### Task directions:
Copy out every line holding the string "input" from the records below.

### Collected data:
################
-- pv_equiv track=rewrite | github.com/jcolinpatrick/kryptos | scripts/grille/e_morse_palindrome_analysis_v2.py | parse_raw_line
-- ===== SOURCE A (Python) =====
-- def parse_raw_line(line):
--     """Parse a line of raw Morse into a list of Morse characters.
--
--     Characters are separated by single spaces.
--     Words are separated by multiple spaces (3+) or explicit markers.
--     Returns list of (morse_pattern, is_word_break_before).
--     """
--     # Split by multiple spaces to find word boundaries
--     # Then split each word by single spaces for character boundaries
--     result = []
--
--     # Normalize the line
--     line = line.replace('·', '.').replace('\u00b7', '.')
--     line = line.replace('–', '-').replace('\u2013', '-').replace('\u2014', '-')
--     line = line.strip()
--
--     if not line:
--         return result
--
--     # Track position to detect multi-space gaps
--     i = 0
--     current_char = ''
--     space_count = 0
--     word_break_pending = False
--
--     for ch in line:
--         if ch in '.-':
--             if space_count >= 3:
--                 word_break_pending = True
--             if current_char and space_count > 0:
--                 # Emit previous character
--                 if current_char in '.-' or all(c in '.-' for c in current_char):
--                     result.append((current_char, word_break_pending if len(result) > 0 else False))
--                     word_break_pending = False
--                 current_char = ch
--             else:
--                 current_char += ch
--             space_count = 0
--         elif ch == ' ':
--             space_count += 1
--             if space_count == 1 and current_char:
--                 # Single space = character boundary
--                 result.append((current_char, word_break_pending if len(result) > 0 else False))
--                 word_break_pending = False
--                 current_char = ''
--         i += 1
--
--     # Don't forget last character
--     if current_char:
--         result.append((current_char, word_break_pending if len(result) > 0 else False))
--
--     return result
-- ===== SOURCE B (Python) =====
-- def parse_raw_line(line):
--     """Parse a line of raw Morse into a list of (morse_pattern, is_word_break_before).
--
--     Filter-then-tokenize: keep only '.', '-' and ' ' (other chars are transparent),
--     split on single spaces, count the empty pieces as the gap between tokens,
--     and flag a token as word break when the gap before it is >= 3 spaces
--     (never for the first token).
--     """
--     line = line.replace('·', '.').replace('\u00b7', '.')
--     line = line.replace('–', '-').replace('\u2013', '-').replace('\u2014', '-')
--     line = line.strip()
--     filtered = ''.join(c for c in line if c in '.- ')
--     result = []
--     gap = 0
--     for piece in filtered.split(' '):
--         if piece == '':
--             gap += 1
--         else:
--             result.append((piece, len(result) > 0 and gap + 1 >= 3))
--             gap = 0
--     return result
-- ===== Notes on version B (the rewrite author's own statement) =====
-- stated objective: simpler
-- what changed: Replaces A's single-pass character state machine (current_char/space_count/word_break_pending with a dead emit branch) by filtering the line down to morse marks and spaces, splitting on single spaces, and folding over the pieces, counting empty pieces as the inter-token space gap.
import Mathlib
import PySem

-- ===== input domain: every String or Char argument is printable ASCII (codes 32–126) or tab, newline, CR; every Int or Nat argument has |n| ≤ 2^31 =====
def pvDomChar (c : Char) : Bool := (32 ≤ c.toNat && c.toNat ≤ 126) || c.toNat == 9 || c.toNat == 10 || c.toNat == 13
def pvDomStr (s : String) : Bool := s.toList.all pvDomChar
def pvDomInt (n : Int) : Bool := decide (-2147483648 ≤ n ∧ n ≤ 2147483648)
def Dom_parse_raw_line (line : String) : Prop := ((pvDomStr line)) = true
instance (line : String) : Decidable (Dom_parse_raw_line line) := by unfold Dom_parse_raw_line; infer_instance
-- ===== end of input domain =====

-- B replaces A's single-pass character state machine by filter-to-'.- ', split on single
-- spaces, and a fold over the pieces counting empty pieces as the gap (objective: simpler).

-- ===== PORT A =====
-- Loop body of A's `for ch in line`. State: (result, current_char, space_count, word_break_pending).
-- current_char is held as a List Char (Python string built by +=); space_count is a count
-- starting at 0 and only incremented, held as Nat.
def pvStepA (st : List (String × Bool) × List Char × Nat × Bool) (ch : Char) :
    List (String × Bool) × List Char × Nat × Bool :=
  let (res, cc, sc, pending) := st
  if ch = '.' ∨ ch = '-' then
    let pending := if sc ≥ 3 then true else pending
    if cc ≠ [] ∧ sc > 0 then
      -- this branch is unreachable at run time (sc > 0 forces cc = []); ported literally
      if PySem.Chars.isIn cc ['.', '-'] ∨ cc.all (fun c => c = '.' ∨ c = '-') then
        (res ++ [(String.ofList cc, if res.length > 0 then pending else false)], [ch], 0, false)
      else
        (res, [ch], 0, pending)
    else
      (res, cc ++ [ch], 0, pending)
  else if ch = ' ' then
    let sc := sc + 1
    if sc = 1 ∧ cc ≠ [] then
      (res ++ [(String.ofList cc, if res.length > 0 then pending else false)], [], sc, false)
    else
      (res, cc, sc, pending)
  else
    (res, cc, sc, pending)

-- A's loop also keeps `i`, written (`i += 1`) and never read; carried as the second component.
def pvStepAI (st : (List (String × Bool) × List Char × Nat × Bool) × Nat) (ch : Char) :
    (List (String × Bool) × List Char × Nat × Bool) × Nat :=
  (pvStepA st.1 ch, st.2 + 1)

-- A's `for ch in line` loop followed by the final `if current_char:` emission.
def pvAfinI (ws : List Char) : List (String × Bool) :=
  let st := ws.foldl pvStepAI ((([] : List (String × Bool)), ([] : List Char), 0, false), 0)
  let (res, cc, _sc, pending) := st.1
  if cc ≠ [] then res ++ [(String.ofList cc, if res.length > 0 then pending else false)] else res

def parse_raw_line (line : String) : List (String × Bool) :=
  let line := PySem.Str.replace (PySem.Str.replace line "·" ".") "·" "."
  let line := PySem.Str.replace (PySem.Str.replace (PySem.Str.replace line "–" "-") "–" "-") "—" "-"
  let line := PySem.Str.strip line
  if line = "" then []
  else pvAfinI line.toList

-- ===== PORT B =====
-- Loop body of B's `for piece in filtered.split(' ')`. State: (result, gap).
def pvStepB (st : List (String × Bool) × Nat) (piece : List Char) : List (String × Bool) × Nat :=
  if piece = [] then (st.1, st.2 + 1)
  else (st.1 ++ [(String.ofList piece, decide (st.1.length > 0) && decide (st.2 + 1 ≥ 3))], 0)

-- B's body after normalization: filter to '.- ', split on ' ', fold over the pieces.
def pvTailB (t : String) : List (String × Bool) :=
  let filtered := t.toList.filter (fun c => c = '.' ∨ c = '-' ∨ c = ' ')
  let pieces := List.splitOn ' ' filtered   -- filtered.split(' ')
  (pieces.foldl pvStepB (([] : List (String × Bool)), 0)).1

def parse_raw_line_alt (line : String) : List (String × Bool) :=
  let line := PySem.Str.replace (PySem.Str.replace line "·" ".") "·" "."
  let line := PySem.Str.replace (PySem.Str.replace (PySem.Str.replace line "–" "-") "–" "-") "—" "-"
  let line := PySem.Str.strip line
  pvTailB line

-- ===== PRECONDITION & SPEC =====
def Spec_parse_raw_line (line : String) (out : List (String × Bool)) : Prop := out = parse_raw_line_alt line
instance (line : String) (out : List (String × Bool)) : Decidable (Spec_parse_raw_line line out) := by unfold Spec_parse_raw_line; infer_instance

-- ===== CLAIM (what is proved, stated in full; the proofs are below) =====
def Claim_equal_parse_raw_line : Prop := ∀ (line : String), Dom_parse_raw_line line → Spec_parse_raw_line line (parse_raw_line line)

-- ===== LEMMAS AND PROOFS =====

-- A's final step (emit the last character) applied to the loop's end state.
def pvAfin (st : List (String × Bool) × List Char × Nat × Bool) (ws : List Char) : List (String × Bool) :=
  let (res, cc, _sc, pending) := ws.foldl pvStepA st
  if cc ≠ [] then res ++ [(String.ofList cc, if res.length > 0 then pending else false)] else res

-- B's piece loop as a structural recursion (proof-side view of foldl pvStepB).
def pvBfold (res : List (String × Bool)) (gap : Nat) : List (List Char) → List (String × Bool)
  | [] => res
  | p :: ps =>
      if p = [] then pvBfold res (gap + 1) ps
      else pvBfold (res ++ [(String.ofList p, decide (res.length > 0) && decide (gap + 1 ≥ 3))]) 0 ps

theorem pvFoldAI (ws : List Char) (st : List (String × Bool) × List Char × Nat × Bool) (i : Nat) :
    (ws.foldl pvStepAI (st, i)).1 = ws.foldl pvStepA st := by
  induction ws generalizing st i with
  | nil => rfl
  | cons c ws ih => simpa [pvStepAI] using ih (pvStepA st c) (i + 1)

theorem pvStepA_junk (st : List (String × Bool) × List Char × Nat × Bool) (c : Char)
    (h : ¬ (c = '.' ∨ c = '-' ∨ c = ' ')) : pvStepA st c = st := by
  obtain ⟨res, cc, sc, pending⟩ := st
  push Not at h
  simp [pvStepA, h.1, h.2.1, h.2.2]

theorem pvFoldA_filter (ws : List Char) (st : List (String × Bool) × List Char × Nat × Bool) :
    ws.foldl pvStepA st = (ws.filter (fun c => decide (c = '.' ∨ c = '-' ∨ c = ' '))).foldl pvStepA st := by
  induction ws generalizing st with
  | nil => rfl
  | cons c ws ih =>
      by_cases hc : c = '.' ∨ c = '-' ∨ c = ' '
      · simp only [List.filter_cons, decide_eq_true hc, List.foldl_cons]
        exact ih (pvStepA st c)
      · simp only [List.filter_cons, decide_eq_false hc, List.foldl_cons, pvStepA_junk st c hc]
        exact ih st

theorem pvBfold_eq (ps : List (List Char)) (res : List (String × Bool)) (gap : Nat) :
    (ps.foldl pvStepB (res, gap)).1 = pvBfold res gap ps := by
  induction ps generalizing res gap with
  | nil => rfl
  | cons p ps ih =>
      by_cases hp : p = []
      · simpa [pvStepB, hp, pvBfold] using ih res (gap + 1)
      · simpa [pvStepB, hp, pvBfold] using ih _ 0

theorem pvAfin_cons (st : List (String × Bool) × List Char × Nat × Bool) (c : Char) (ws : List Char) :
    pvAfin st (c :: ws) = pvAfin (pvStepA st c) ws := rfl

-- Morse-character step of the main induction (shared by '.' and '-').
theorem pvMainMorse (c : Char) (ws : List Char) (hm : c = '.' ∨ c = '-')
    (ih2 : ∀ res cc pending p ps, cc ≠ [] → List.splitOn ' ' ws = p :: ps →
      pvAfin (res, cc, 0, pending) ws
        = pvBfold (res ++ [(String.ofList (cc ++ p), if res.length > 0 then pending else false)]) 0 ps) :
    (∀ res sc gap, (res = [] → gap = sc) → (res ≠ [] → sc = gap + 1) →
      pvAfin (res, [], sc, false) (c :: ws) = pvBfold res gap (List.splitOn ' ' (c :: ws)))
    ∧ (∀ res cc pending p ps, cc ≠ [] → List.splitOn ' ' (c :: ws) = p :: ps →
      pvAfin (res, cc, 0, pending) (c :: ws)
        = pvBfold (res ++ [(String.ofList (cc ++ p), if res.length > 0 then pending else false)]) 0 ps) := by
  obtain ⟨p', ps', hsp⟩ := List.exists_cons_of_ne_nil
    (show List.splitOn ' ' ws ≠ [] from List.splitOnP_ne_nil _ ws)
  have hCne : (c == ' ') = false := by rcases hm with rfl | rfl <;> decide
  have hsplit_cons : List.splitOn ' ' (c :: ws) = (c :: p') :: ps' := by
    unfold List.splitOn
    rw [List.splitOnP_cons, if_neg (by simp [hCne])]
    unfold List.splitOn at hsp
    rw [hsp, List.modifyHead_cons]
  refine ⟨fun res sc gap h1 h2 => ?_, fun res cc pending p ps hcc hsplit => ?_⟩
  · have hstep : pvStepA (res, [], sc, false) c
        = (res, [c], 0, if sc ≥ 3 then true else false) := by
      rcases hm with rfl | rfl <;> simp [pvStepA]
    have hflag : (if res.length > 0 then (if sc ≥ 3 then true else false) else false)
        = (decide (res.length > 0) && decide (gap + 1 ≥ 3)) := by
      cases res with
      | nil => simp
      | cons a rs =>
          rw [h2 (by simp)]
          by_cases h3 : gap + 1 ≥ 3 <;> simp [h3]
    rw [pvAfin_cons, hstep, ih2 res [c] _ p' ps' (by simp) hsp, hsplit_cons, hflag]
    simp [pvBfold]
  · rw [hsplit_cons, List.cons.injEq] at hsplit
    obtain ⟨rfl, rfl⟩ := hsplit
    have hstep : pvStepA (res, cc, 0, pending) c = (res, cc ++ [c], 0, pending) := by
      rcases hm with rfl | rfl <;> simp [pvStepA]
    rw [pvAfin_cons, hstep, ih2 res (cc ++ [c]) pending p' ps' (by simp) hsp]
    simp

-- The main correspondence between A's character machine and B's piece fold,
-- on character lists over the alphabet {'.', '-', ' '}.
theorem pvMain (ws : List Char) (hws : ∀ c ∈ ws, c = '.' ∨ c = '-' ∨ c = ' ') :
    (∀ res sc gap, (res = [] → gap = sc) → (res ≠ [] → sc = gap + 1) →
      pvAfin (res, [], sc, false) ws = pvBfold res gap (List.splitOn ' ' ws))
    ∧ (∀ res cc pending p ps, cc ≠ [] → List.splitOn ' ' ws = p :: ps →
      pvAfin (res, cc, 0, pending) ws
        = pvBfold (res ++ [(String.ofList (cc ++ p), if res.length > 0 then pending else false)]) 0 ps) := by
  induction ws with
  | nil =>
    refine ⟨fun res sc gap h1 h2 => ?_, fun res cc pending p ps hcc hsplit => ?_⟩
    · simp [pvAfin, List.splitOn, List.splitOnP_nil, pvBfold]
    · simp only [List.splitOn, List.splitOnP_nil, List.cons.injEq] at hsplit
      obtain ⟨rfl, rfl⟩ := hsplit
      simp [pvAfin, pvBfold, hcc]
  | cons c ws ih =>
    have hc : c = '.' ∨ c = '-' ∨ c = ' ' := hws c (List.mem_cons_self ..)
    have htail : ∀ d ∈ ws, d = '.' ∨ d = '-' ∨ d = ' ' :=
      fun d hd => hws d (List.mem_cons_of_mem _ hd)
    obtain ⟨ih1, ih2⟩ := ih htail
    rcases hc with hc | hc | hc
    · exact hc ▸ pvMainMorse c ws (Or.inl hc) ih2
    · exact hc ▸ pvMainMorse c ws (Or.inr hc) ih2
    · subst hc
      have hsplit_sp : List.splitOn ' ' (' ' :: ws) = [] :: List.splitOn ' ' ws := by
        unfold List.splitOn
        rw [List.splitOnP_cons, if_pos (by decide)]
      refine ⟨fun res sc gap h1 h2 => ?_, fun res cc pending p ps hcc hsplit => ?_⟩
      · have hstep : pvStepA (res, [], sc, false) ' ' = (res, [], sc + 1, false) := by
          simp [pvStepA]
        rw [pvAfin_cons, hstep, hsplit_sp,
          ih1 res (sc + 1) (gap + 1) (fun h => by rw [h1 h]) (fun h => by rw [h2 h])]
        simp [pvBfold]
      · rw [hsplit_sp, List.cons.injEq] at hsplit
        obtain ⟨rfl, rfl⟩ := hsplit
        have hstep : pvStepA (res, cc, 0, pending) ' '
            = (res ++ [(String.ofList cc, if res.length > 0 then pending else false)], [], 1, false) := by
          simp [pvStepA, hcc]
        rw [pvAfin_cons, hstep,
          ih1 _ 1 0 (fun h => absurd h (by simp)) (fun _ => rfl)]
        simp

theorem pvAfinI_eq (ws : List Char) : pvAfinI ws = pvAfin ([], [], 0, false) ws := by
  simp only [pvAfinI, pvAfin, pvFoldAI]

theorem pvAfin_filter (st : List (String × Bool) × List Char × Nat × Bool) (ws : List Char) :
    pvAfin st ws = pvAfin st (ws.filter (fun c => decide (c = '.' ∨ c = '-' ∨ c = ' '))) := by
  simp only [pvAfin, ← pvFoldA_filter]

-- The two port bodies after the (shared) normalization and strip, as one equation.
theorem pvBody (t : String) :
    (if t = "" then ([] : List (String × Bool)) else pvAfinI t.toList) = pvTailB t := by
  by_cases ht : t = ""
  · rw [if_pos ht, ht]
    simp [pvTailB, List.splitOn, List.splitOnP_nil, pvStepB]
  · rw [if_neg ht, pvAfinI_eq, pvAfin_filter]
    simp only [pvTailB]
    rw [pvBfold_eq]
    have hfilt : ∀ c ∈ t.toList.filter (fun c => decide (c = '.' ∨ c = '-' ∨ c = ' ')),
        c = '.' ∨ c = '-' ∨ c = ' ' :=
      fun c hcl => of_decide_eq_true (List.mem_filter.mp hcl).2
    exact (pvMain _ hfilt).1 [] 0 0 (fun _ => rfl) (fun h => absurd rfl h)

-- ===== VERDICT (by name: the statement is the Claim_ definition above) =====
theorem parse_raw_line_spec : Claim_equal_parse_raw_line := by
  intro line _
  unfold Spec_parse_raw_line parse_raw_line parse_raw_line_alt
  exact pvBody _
################
### The completed task:
-- ===== input domain: every String or Char argument is printable ASCII (codes 32–126) or tab, newline, CR; every Int or Nat argument has |n| ≤ 2^31 =====
-- ===== end of input domain =====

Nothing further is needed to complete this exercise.